■ **Assignment**:
Keep every line in which "신고당한" occurs and drop the rest of the data.

■ **Saved data entries**:
■ ■ ■ ■ ■ ■ ■
-- pv_equiv track=rewrite | github.com/K-Diger/Algorithm | Programmers(Python)/Level1 Kakao Practice/ReportResult/main.py | solution
-- ===== SOURCE A (Python) =====
-- def solution(id_list, report, k):
--
--     id_dict = {item: 0 for item in id_list}
--     reported_dict = {item: 0 for item in id_list}
--     report = set(report)
--
--     # report_item 에는, "muzi frodo", "apeach frodo" ... 등 중복이 제거된, 공백으로 구분된 신고 정보가 담겨있음
--     for report_item in report:
--         # reported_dict 에 신고된 아이디를 Key 로 잡고, 그 Value 또한 1씩 증가시킴
--         reported_dict[report_item.split()[1]] += 1
--
--     for report_item in report:
--         # 위 반복문에서 셋팅한 딕셔너리에
--         # reported_dict[report_item.split()[1] 에는 신고당한 유저들 아이디가 있다.
--         # 그래서, reported_dict 에서 신고당한 아이디를 Key 가지는 Value 를 뽑았을 때 그게 K보다 크면
--         if reported_dict[report_item.split()[1]] >= k:
--             # id_dict 에서 Key 에 해당하는 Value 를 1 증가시킨다.
--             id_dict[report_item.split()[0]] += 1
--
--     return list(id_dict.values())
--
-- id_list = ["muzi", "frodo", "apeach", "neo"]
--
-- report = ["muzi frodo", "apeach frodo", "frodo neo", "muzi neo", "apeach muzi"]
--
-- k = int(2)
-- ===== SOURCE B (Python) =====
-- def solution(id_list, report, k):
--     # Group distinct report strings by the reported user, then tally in one pass
--     # over the groups instead of re-reading a counter per report item.
--     groups = {u: [] for u in id_list}
--     for item in set(report):
--         t = item.split()
--         groups[t[1]].append(t[0])
--     result = {u: 0 for u in id_list}
--     for reporters in groups.values():
--         if len(reporters) >= k:
--             for r in reporters:
--                 result[r] += 1
--     return list(result.values())
-- ===== Notes on version B (the rewrite author's own statement) =====
-- stated objective: alternative
-- what changed: A counts reports per reported user in one dict and then re-reads that counter for every deduplicated report item in a second scan; B instead groups the deduplicated reports into reported -> list-of-reporters in a single pass and tallies each group once when it reaches the threshold.
import Mathlib
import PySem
■ ■ ■ ■ ■ ■ ■
■ **Expected answer**:
--         # reported_dict[report_item.split()[1] 에는 신고당한 유저들 아이디가 있다.
--         # 그래서, reported_dict 에서 신고당한 아이디를 Key 가지는 Value 를 뽑았을 때 그게 K보다 크면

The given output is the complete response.